List each line of the data that holds the string "else", please.

Items from a data source
—————

-- pv_equiv track=rewrite | github.com/acarrasco/uva | p104/p104.py | add_diagonal
-- ===== SOURCE A (Python) =====
-- def add_diagonal(wod):
-- 	n = len(wod[0]) + 1
-- 	wd = [[1] * n for _ in range(n)]
-- 	for i, row in enumerate(wod):
-- 		for j, v in enumerate(row):
-- 			wdj = j + int(j >= i)
-- 			wd[i][wdj] = v
-- 	return wd
-- ===== SOURCE B (Python) =====
-- def add_diagonal(wod):
--     n = len(wod[0]) + 1
--     wd = [row[:i] + [1] + row[i:] + [1] * (n - 1 - len(row))
--           for i, row in enumerate(wod)]
--     wd += [[1] * n for _ in range(n - len(wod))]
--     return wd
-- ===== Notes on version B (the rewrite author's own statement) =====
-- stated objective: simpler
-- what changed: Replaces A's pre-built ones-matrix with nested per-element scatter-writes at offset columns by a single per-row slice-splice (row[:i] + [1] + row[i:] + padding) plus appended all-ones rows; bulk slicing also avoids the per-element Python loop (constant-factor speedup).
-- outside the precondition, e.g. on add_diagonal([[], []]): A returns [[1]], B returns [[1], [1]]
import Mathlib
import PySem

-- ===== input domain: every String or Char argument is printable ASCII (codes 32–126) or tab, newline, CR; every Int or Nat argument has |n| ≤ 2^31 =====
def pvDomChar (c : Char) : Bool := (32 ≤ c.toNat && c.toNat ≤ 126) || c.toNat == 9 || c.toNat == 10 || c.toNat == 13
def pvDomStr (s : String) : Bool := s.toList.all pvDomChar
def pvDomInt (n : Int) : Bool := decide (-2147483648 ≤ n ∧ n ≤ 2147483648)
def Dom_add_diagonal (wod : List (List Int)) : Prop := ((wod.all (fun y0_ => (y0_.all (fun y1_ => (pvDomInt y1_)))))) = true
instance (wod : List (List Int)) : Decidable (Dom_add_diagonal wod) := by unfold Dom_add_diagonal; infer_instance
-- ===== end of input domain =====

-- B replaces A's ones-matrix scatter-write double loop by a per-row slice-splice
-- (row[:i] + [1] + row[i:] + padding) plus appended all-ones rows: a simpler decomposition.

-- ===== PORT A =====
-- inner loop body: wd[i][wdj] = v  (pySetD/pyGetD are the total forms; exact under Pre_,
-- where every index is in range)
def pvInner (i : Int) (wd : List (List Int)) (q : Int × Int) : List (List Int) :=
  let wdj : Int := q.1 + (if q.1 ≥ i then 1 else 0)
  PySem.List.pySetD wd i (PySem.List.pySetD (PySem.List.pyGetD wd i []) wdj q.2)

-- outer loop body: for j, v in enumerate(row): …
def pvOuterA (wd : List (List Int)) (p : Int × List Int) : List (List Int) :=
  (PySem.List.enumerate p.2 0).foldl (pvInner p.1) wd

-- wod[0] raises IndexError on empty wod (excluded by Pre_); headD is its total form
def add_diagonal (wod : List (List Int)) : List (List Int) :=
  let n : Int := (wod.headD []).length + 1
  let wd : List (List Int) :=
    (PySem.List.pyRange 0 n 1).map (fun _ => PySem.List.pyRepeat [(1 : Int)] n)
  (PySem.List.enumerate wod 0).foldl pvOuterA wd

-- ===== PORT B =====
-- row[:i] + [1] + row[i:] + [1] * (n - 1 - len(row))
def pvSplice (n : Int) (p : Int × List Int) : List Int :=
  PySem.List.slice p.2 none (some p.1) ++ [(1 : Int)] ++ PySem.List.slice p.2 (some p.1) none
    ++ PySem.List.pyRepeat [(1 : Int)] (n - 1 - p.2.length)

def add_diagonal_alt (wod : List (List Int)) : List (List Int) :=
  let n : Int := (wod.headD []).length + 1
  ((PySem.List.enumerate wod 0).map (pvSplice n))
    ++ (PySem.List.pyRange 0 (n - wod.length) 1).map (fun _ => PySem.List.pyRepeat [(1 : Int)] n)

-- ===== PRECONDITION & SPEC =====
-- Pre_ excludes matrices with more rows than n = len(wod[0]) + 1: there A raises
-- IndexError unless every extra row is empty, in which case it silently drops the
-- extra rows — an accident of the out-of-range write sitting inside the inner loop.
def Pre_add_diagonal (wod : List (List Int)) : Prop :=
  wod ≠ [] ∧ wod.length ≤ (wod.headD []).length + 1 ∧
    ∀ row ∈ wod, row.length ≤ (wod.headD []).length
instance (wod : List (List Int)) : Decidable (Pre_add_diagonal wod) := by
  unfold Pre_add_diagonal; infer_instance

def pvWitness_add_diagonal : List (List Int) := [[2, 3], [4, 5]]

def Spec_add_diagonal (wod : List (List Int)) (out : List (List Int)) : Prop := out = add_diagonal_alt wod
instance (wod : List (List Int)) (out : List (List Int)) : Decidable (Spec_add_diagonal wod out) := by unfold Spec_add_diagonal; infer_instance

-- ===== CLAIM (what is proved, stated in full; the proofs are below) =====
def Claim_equal_add_diagonal : Prop := ∀ (wod : List (List Int)), Dom_add_diagonal wod → Pre_add_diagonal wod → Spec_add_diagonal wod (add_diagonal wod)

-- ===== LEMMAS AND PROOFS =====

def pvRowFold (i : Int) (l : List (Int × Int)) (t : List Int) : List Int :=
  l.foldl (fun t q => PySem.List.pySetD t (q.1 + (if q.1 ≥ i then 1 else 0)) q.2) t

theorem pv_set_mid {α : Type} (P : List α) (k d n : Nat) (e v : α) (hn : n = P.length + d)
    (hd : d < k) :
    (P ++ List.replicate k e).set n v
      = (P ++ List.replicate d e ++ [v]) ++ List.replicate (k - d - 1) e := by
  subst hn
  rw [List.set_append_right _ _ (by omega), Nat.add_sub_cancel_left]
  rw [List.set_eq_take_cons_drop v (by simpa using hd)]
  simp [List.take_replicate, List.drop_replicate, Nat.min_eq_left (Nat.le_of_lt hd)]
  omega

theorem pvRowFold_hi (i m : Nat) (row : List Int) : ∀ (c : Nat) (P : List Int),
    P.length = c + 1 → i ≤ c → c + 1 + row.length ≤ m + 1 →
    pvRowFold (i : Int) (PySem.List.enumerate row (c : Int))
        (P ++ List.replicate (m - c) (1 : Int))
      = P ++ row ++ List.replicate (m - c - row.length) (1 : Int) := by
  induction row with
  | nil =>
    intro c P hP hic hb
    simp [pvRowFold, PySem.List.enumerate_nil]
  | cons v row ih =>
    intro c P hP hic hb
    rw [PySem.List.enumerate_cons]
    simp only [pvRowFold, List.foldl_cons]
    rw [if_pos (by exact_mod_cast hic)]
    have hc1 : ((c : Int) + 1) = ((c + 1 : Nat) : Int) := by push_cast; ring
    rw [hc1, PySem.List.pySetD_natCast]
    rw [pv_set_mid P (m - c) 0 (c + 1) 1 v (by omega) (by simp at hb; omega)]
    have hIH := ih (c + 1) (P ++ List.replicate 0 1 ++ [v]) (by simp [hP]) (by omega)
      (by simp at hb ⊢; omega)
    simp only [pvRowFold] at hIH
    rw [show m - c - 0 - 1 = m - (c + 1) from by omega, hIH,
        show m - (c + 1) - row.length = m - c - (v :: row).length from by simp; omega]
    simp [List.append_assoc]

theorem pvRowFold_lo (i m : Nat) (row : List Int) : ∀ (c : Nat) (P : List Int),
    P.length = c → c ≤ i → i ≤ m → c + row.length ≤ m →
    pvRowFold (i : Int) (PySem.List.enumerate row (c : Int))
        (P ++ List.replicate (m + 1 - c) (1 : Int))
      = if c + row.length ≤ i
        then P ++ row ++ List.replicate (m + 1 - c - row.length) (1 : Int)
        else P ++ row.take (i - c) ++ (1 : Int) :: row.drop (i - c)
              ++ List.replicate (m - c - row.length) (1 : Int) := by
  induction row with
  | nil =>
    intro c P hP hci him hb
    rw [if_pos (by simpa using hci)]
    simp [pvRowFold, PySem.List.enumerate_nil]
  | cons v row ih =>
    intro c P hP hci him hb
    rw [PySem.List.enumerate_cons]
    simp only [pvRowFold, List.foldl_cons]
    rcases Nat.lt_or_ge c i with hlt | hge
    · -- c < i : write at position c, recurse with c + 1 ≤ i
      rw [if_neg (by simp only [ge_iff_le, Nat.cast_le, not_le]; omega)]
      rw [add_zero, PySem.List.pySetD_natCast]
      rw [pv_set_mid P (m + 1 - c) 0 c 1 v (by omega) (by omega)]
      have hc1 : ((c : Int) + 1) = ((c + 1 : Nat) : Int) := by push_cast; ring
      rw [hc1]
      have hIH := ih (c + 1) (P ++ List.replicate 0 1 ++ [v]) (by simp [hP]) (by omega) him
        (by simp at hb ⊢; omega)
      simp only [pvRowFold] at hIH
      rw [show m + 1 - c - 0 - 1 = m + 1 - (c + 1) from by omega, hIH]
      by_cases hc2 : c + 1 + row.length ≤ i
      · rw [if_pos hc2, if_pos (by simp; omega),
            show m + 1 - (c + 1) - row.length = m + 1 - c - (v :: row).length from by simp; omega]
        simp [List.append_assoc]
      · rw [if_neg hc2, if_neg (by simp; omega)]
        rw [show i - c = (i - (c + 1)) + 1 from by omega]
        simp only [List.take_succ_cons, List.drop_succ_cons]
        rw [show m - (c + 1) - row.length = m - c - (v :: row).length from by simp; omega]
        simp [List.append_assoc]
    · -- c = i (forced): diagonal hit, write at c + 1, rest via pvRowFold_hi
      rw [if_pos (by exact_mod_cast hge)]
      have hc1 : ((c : Int) + 1) = ((c + 1 : Nat) : Int) := by push_cast; ring
      rw [hc1, PySem.List.pySetD_natCast]
      rw [pv_set_mid P (m + 1 - c) 1 (c + 1) 1 v (by omega) (by simp at hb; omega)]
      have hHI := pvRowFold_hi i m row (c + 1) (P ++ List.replicate 1 1 ++ [v])
        (by simp [hP]) (by omega) (by simp at hb ⊢; omega)
      simp only [pvRowFold] at hHI
      rw [show m + 1 - c - 1 - 1 = m - (c + 1) from by omega, hHI]
      rw [if_neg (by simp; omega)]
      rw [show i - c = 0 from by omega,
          show m - (c + 1) - row.length = m - c - (v :: row).length from by simp; omega]
      simp [List.append_assoc]

-- the outer fold body touches only row i of wd
theorem pv_comm (g : Int × Int → List Int → List Int) :
    ∀ (l : List (Int × Int)) (i : Nat) (wd : List (List Int)), i < wd.length →
    l.foldl (fun wd q => wd.set i (g q (wd.getD i []))) wd
      = wd.set i (l.foldl (fun t q => g q t) (wd.getD i [])) := by
  intro l
  induction l with
  | nil =>
    intro i wd hi
    rw [List.getD, List.getElem?_eq_getElem hi]
    simp
  | cons q l ih =>
    intro i wd hi
    simp only [List.foldl_cons]
    rw [ih i _ (by simpa using hi)]
    have : (wd.set i (g q (wd.getD i []))).getD i [] = g q (wd.getD i []) := by
      simp [List.getD, hi]
    rw [this, List.set_set]

theorem pvOuterA_eq_set (row : List Int) (i : Nat) (wd : List (List Int))
    (hi : i < wd.length) :
    pvOuterA wd ((i : Int), row)
      = wd.set i (pvRowFold (i : Int) (PySem.List.enumerate row 0) (wd.getD i [])) := by
  unfold pvOuterA pvRowFold
  have hfun : pvInner ((i : Nat) : Int) = fun wd q =>
      wd.set i (PySem.List.pySetD (wd.getD i [])
        (q.1 + (if q.1 ≥ ((i : Nat) : Int) then 1 else 0)) q.2) := by
    funext wd q
    simp [pvInner, PySem.List.pySetD_natCast, PySem.List.pyGetD_natCast]
  rw [hfun]
  exact pv_comm (fun q t => PySem.List.pySetD t (q.1 + (if q.1 ≥ (i : Int) then 1 else 0)) q.2)
    _ i wd hi

-- on an all-ones row of length m + 1 the inner loop produces exactly B's splice
theorem pvRowFold_splice (i m : Nat) (row : List Int)
    (him : i ≤ m) (hrm : row.length ≤ m) :
    pvRowFold (i : Int) (PySem.List.enumerate row 0) (List.replicate (m + 1) (1 : Int))
      = pvSplice ((m : Int) + 1) ((i : Int), row) := by
  have h0 := pvRowFold_lo i m row 0 [] rfl (Nat.zero_le _) him (by omega)
  simp only [Nat.sub_zero, Nat.zero_add, List.nil_append, Nat.cast_zero] at h0
  rw [h0]
  unfold pvSplice
  simp only [PySem.List.slice_to_natCast, PySem.List.slice_from_natCast,
    PySem.List.pyRepeat_singleton]
  have hrep : ((m : Int) + 1 - 1 - (row.length : Int)).toNat = m - row.length := by omega
  rw [hrep]
  by_cases hc : row.length ≤ i
  · rw [if_pos hc, List.take_of_length_le hc, List.drop_eq_nil_of_le hc,
        show m + 1 - row.length = (m - row.length) + 1 from by omega, List.replicate_succ]
    simp
  · rw [if_neg hc]
    simp

-- outer loop invariant: spliced prefix S, all-ones suffix
theorem pvOuter_inv (m : Nat) (ws : List (List Int)) : ∀ (k : Nat) (S : List (List Int)),
    S.length = k → (∀ row ∈ ws, row.length ≤ m) → k + ws.length ≤ m + 1 →
    (PySem.List.enumerate ws (k : Int)).foldl pvOuterA
        (S ++ List.replicate (m + 1 - k) (List.replicate (m + 1) (1 : Int)))
      = S ++ (PySem.List.enumerate ws (k : Int)).map (pvSplice ((m : Int) + 1))
          ++ List.replicate (m + 1 - k - ws.length) (List.replicate (m + 1) (1 : Int)) := by
  induction ws with
  | nil =>
    intro k S hS hrows hk
    simp [PySem.List.enumerate_nil]
  | cons row ws ih =>
    intro k S hS hrows hk
    have hk' : k + ws.length + 1 ≤ m + 1 := by simp at hk; omega
    rw [PySem.List.enumerate_cons]
    simp only [List.foldl_cons, List.map_cons]
    have hklen : k < (S ++ List.replicate (m + 1 - k) (List.replicate (m + 1) (1 : Int))).length := by
      simp [hS]; omega
    rw [pvOuterA_eq_set row k _ hklen]
    have hget : (S ++ List.replicate (m + 1 - k) (List.replicate (m + 1) (1 : Int))).getD k []
        = List.replicate (m + 1) (1 : Int) := by
      rw [List.getD_append_right _ _ _ _ (by omega), hS, Nat.sub_self]
      rw [show m + 1 - k = (m - k) + 1 from by omega, List.replicate_succ]
      simp
    rw [hget, pvRowFold_splice k m row (by omega) (hrows row (by simp))]
    rw [pv_set_mid S (m + 1 - k) 0 k (List.replicate (m + 1) (1 : Int))
          (pvSplice ((m : Int) + 1) ((k : Int), row)) (by omega) (by omega)]
    simp only [List.replicate_zero, List.append_nil]
    have hIH := ih (k + 1) (S ++ [pvSplice ((m : Int) + 1) ((k : Int), row)])
      (by simp [hS]) (fun r hr => hrows r (by simp [hr])) (by omega)
    rw [show ((k : Int) + 1) = ((k + 1 : Nat) : Int) from by push_cast; ring,
        show m + 1 - k - 0 - 1 = m + 1 - (k + 1) from by omega, hIH]
    rw [show m + 1 - (k + 1) - ws.length = m + 1 - k - (row :: ws).length from by simp; omega]
    simp [List.append_assoc]

-- ===== VERDICT (by name: the statement is the Claim_ definition above) =====
theorem add_diagonal_spec : Claim_equal_add_diagonal := by
  intro wod _ hpre
  obtain ⟨hne, hlen, hrows⟩ := hpre
  unfold Spec_add_diagonal add_diagonal add_diagonal_alt
  simp only []
  set m := (wod.headD []).length with hm
  have hinit : (PySem.List.pyRange 0 ((m : Int) + 1) 1).map
        (fun _ => PySem.List.pyRepeat [(1 : Int)] ((m : Int) + 1))
      = List.replicate (m + 1) (List.replicate (m + 1) (1 : Int)) := by
    rw [List.eq_replicate_iff]
    constructor
    · simp [PySem.List.length_pyRange_one]
      try omega
    · intro b hb
      simp only [List.mem_map] at hb
      obtain ⟨x, _, hx⟩ := hb
      rw [← hx, PySem.List.pyRepeat_singleton]
      congr 1
      try omega
  have hpad : (PySem.List.pyRange 0 ((m : Int) + 1 - (wod.length : Int)) 1).map
        (fun _ => PySem.List.pyRepeat [(1 : Int)] ((m : Int) + 1))
      = List.replicate (m + 1 - wod.length) (List.replicate (m + 1) (1 : Int)) := by
    rw [List.eq_replicate_iff]
    constructor
    · simp [PySem.List.length_pyRange_one]
      try omega
    · intro b hb
      simp only [List.mem_map] at hb
      obtain ⟨x, _, hx⟩ := hb
      rw [← hx, PySem.List.pyRepeat_singleton]
      congr 1
      try omega
  rw [hinit, hpad]
  have hinv := pvOuter_inv m wod 0 [] rfl hrows (by omega)
  simp only [Nat.cast_zero, Nat.sub_zero, List.nil_append] at hinv
  rw [hinv]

—————

ANSWER BOX
  let wdj : Int := q.1 + (if q.1 ≥ i then 1 else 0)
  l.foldl (fun t q => PySem.List.pySetD t (q.1 + (if q.1 ≥ i then 1 else 0)) q.2) t
        else P ++ row.take (i - c) ++ (1 : Int) :: row.drop (i - c)
        (q.1 + (if q.1 ≥ ((i : Nat) : Int) then 1 else 0)) q.2) := by
  exact pv_comm (fun q t => PySem.List.pySetD t (q.1 + (if q.1 ≥ (i : Int) then 1 else 0)) q.2)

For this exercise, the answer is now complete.